— Простите, я могу чем-нибудь помочь вам?
— Что вы сказали?..
Изображение на телеэкране дернулось, остановилось и, мигнув напоследок, выключилось. В ту же секунду я почувствовала, как оживают мои ноги. Ко мне вновь вернулась способность реагировать и передвигаться.
— Вам нехорошо, мадам?..
Высокий пожилой мужчина в роскошной широкополой шляпе, с огромной изогнутой трубкой, зажатой в подозрительно белых, молодых зубах, участливо держал меня за локоть, пытаясь вложить в этот акт гражданского сострадания все цивилизованность и корректность западного человека.
— Спасибо… — пробормотала я, осторожно, чтобы не обидеть мужчину в его лучших побуждениях, высвобождая свой локоть. — Уже прошло…

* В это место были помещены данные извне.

-- pv_equiv track=rewrite | github.com/neurips2019submission/Formal-Language-Constraints-for-Markov-Decision-Processes | mujoco_experiments/baselines/constraint/predef_constraints.py | compute_actuation_constraint
-- ===== SOURCE A (Python) =====
-- import itertools
--
-- def compute_actuation_constraint(threshold, window=3):
--     candidates_list = []
--     for i in range(window + 1):
--         candidates = itertools.product(range(16), repeat=i)
--         candidates = filter(lambda x: sum(x) >= threshold, candidates)
--         candidates = map(lambda x: ''.join([str(hex(a)[2:]) for a in x]),
--                          candidates)
--         candidates = '|'.join(
--             list(map(lambda s: '({})'.format(s), candidates)))
--         candidates_list.append(candidates)
--     return '|'.join(candidates_list)
-- ===== SOURCE B (Python) =====
-- def compute_actuation_constraint(threshold, window=3):
--     HEX = '0123456789abcdef'
--
--     def gen(i, need):
--         # i-digit lowercase-hex strings in lexicographic order whose digit sum is >= need;
--         # subtrees that cannot reach the remaining requirement are pruned outright.
--         if need > 15 * i:
--             return []
--         if i == 0:
--             return ['']
--         out = []
--         for d in range(16):
--             for s in gen(i - 1, need - d):
--                 out.append(HEX[d] + s)
--         return out
--
--     return '|'.join(
--         '|'.join('({})'.format(s) for s in gen(i, threshold))
--         for i in range(window + 1))
-- ===== Notes on version B (the rewrite author's own statement) =====
-- stated objective: alternative
-- what changed: B builds the qualifying strings directly by a recursive branch-and-bound generator gen(i, need) that prepends one hex digit and recurses with the reduced requirement, pruning any subtree whose maximal remaining digit sum 15*i cannot reach need, instead of A's exhaustive itertools.product enumeration followed by a filter.
import Mathlib
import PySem

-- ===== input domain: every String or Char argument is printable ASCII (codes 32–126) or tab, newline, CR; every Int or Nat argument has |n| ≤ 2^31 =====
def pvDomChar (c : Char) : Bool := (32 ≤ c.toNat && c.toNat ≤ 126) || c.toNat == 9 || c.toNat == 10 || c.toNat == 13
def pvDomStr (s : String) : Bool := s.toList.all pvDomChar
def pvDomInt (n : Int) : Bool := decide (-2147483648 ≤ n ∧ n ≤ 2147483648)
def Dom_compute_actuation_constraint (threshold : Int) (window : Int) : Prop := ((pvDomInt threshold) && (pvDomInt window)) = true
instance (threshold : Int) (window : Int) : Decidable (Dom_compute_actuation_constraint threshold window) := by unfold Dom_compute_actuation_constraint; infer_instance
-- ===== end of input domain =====

-- B replaces A's enumerate-all-tuples-then-filter by a recursive branch-and-bound generator
-- that builds only qualifying strings, pruning subtrees that cannot reach the threshold;
-- objective: alternative (same worst-case cost).

-- ===== PORT A =====
-- hex(a)[2:] : exact for 0 ≤ a < 16, the only values A ever passes (digits of range(16))
def pvHexTupleChar (a : Int) : Char :=
  if a < 10 then Char.ofNat (48 + a).toNat else Char.ofNat (87 + a).toNat

-- itertools.product(range(16), repeat=i) in itertools' lexicographic order (leftmost varies slowest)
def pvProduct : Nat → List (List Int)
  | 0 => [[]]
  | i + 1 => (PySem.List.pyRange 0 16 1).flatMap (fun d => (pvProduct i).map (fun x => d :: x))

def compute_actuation_constraint (threshold : Int) (window : Int) : String :=
  let candidates_list := (PySem.List.pyRange 0 (window + 1) 1).foldl (fun acc i =>
    let c1 := pvProduct i.toNat
    let c2 := c1.filter (fun x => decide (threshold ≤ x.sum))
    let c3 := c2.map (fun x => PySem.Str.join "" (x.map (fun a => String.ofList [pvHexTupleChar a])))
    let c4 := PySem.Str.join "|" (c3.map (fun s => "(" ++ s ++ ")"))
    acc ++ [c4]) []
  PySem.Str.join "|" candidates_list

-- ===== PORT B =====
-- HEX = '0123456789abcdef', indexed only at 0..15
def pvHEX : List Char := ['0','1','2','3','4','5','6','7','8','9','a','b','c','d','e','f']

-- gen(i, need): i-digit hex strings (lex order) with digit sum >= need, pruning 'need > 15*i'
-- (i is the loop index of range(window+1), hence a Nat here)
def pvGen : Nat → Int → List String
  | 0, need => if 15 * ((0 : Nat) : Int) < need then [] else [""]
  | j + 1, need =>
      if 15 * ((j + 1 : Nat) : Int) < need then []
      else (PySem.List.pyRange 0 16 1).foldl (fun out d =>
        (pvGen j (need - d)).foldl (fun out2 s =>
          out2 ++ [String.ofList [pvHEX.getD d.toNat ' '] ++ s]) out) []

def compute_actuation_constraint_alt (threshold : Int) (window : Int) : String :=
  PySem.Str.join "|" ((PySem.List.pyRange 0 (window + 1) 1).map (fun i =>
    PySem.Str.join "|" ((pvGen i.toNat threshold).map (fun s => "(" ++ s ++ ")"))))

-- ===== PRECONDITION & SPEC =====
def Spec_compute_actuation_constraint (threshold : Int) (window : Int) (out : String) : Prop := out = compute_actuation_constraint_alt threshold window
instance (threshold : Int) (window : Int) (out : String) : Decidable (Spec_compute_actuation_constraint threshold window out) := by unfold Spec_compute_actuation_constraint; infer_instance

-- ===== CLAIM (what is proved, stated in full; the proofs are below) =====
def Claim_equal_compute_actuation_constraint : Prop := ∀ (threshold : Int) (window : Int), Dom_compute_actuation_constraint threshold window → Spec_compute_actuation_constraint threshold window (compute_actuation_constraint threshold window)

-- ===== LEMMAS AND PROOFS =====

-- A's rendering of one tuple (proof-side name for the lambda in A's port)
def pvRenderA (x : List Int) : String :=
  PySem.Str.join "" (x.map (fun a => String.ofList [pvHexTupleChar a]))

theorem pvRenderA_toList (x : List Int) :
    (pvRenderA x).toList = x.map pvHexTupleChar := by
  rw [pvRenderA, PySem.Str.toList_join, List.map_map]
  have : (String.toList ∘ fun a => String.ofList [pvHexTupleChar a])
       = (fun c => [c]) ∘ pvHexTupleChar := by
    funext a; simp [String.toList_ofList]
  rw [this, ← List.map_map]
  exact PySem.Chars.join_nil_singletons (x.map pvHexTupleChar)

theorem pvHEX_eq (d : Int) (h0 : 0 ≤ d) (h16 : d < 16) :
    pvHEX.getD d.toNat ' ' = pvHexTupleChar d := by
  obtain ⟨m, rfl⟩ : ∃ m : Nat, d = (m : Int) := ⟨d.toNat, by omega⟩
  have hm : m < 16 := by exact_mod_cast h16
  interval_cases m <;> decide

theorem pvRenderA_cons (d : Int) (h0 : 0 ≤ d) (h16 : d < 16) (x : List Int) :
    String.ofList [pvHEX.getD d.toNat ' '] ++ pvRenderA x = pvRenderA (d :: x) := by
  apply String.toList_inj.mp
  rw [String.toList_append, String.toList_ofList, pvRenderA_toList, pvRenderA_toList,
    List.map_cons, pvHEX_eq d h0 h16]
  rfl

theorem pvSum_le (k : Nat) : ∀ x ∈ pvProduct k, x.sum ≤ 15 * (k : Int) := by
  induction k with
  | zero => intro x hx; simp [pvProduct] at hx; simp [hx]
  | succ k ih =>
      intro x hx
      simp only [pvProduct, List.mem_flatMap, List.mem_map] at hx
      obtain ⟨d, hd, y, hy, rfl⟩ := hx
      rw [PySem.List.mem_pyRange_one] at hd
      have := ih y hy
      rw [List.sum_cons]
      push_cast
      omega

theorem pvGen_eq (k : Nat) : ∀ (t : Int),
    pvGen k t = ((pvProduct k).filter (fun x => decide (t ≤ x.sum))).map pvRenderA := by
  induction k with
  | zero =>
      intro t
      by_cases h : 0 < t
      · rw [pvGen, if_pos (by exact_mod_cast (by omega : (0:Int) < t))]
        simp [pvProduct, show ¬ t ≤ 0 by omega]
      · rw [pvGen, if_neg (by push_cast; omega)]
        simp only [pvProduct, List.filter]
        rw [show decide (t ≤ ([] : List Int).sum) = true by simp; omega]
        rfl
  | succ j ih =>
      intro t
      by_cases hp : 15 * ((j + 1 : Nat) : Int) < t
      · rw [pvGen, if_pos hp]
        symm
        rw [List.map_eq_nil_iff, List.filter_eq_nil_iff]
        intro x hx
        have := pvSum_le (j + 1) x hx
        simp only [decide_eq_true_eq]
        omega
      · rw [pvGen, if_neg hp]
        have hin : (fun (out : List String) (d : Int) =>
            (pvGen j (t - d)).foldl (fun out2 s =>
              out2 ++ [String.ofList [pvHEX.getD d.toNat ' '] ++ s]) out)
          = fun out d => out ++ (pvGen j (t - d)).map
              (fun s => String.ofList [pvHEX.getD d.toNat ' '] ++ s) := by
          funext out d
          exact PySem.List.foldl_append_singleton_eq_map _ _ _
        rw [hin, PySem.List.foldl_append_eq_flatMap, List.nil_append]
        show _ = (((PySem.List.pyRange 0 16 1).flatMap
            (fun d => (pvProduct j).map (fun x => d :: x))).filter
              (fun x => decide (t ≤ x.sum))).map pvRenderA
        rw [List.filter_flatMap, List.map_flatMap]
        apply List.flatMap_congr
        intro d hd
        rw [PySem.List.mem_pyRange_one] at hd
        rw [List.filter_map, ih (t - d), List.map_map, List.map_map]
        have hfilter : ((fun x => decide (t ≤ x.sum)) ∘ fun x => d :: x)
            = fun x : List Int => decide (t - d ≤ x.sum) := by
          funext x
          simp only [Function.comp, List.sum_cons]
          exact decide_eq_decide.mpr (by omega)
        rw [hfilter]
        apply List.map_congr_left
        intro x _
        simp only [Function.comp]
        exact pvRenderA_cons d hd.1 hd.2 x

-- ===== VERDICT (by name: the statement is the Claim_ definition above) =====
theorem compute_actuation_constraint_spec : Claim_equal_compute_actuation_constraint := by
  intro threshold window _
  simp only [Spec_compute_actuation_constraint, compute_actuation_constraint,
    compute_actuation_constraint_alt]
  rw [PySem.List.foldl_append_singleton_eq_map, List.nil_append]
  congr 1
  apply List.map_congr_left
  intro i _
  rw [pvGen_eq i.toNat threshold]
  rfl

Резко развернувшись спиной к кассам «Аэрофлота», я зашагала к выходу из аэропорта. Только теперь, после внезапного, временного отключения самоидентификации, по дороге между обменным пунктом и билетными кассами, до меня дошел наконец подспудный смысл мишинского письма, его ОБРЕЧЕННОСТЬ. С ужасающей контрастностью, в считанные доли секунды, я поняла: моя жертва, вся эта дурная затея с явкой с повинной, готовность заложить голову в многоэтажный ломбард на площади Дзержинского во имя безопасности своей семьи абсолютно ничего не решали и решить не могли! Витяня, знавший эту иезуитскую кухню изнутри, понял это намного раньше меня. Даже несмотря на то, что он ЖИЛ с этим чувством семь лет, стремился предусмотреть все, он все равно проиграл! Чего уж тут говорить обо мне — идиотке, позволившей себе расслабиться и вдруг позабыть то, что никогда не забывается другими? Не в силу злопамятности не забывается, а по долгу СЛУЖБЫ…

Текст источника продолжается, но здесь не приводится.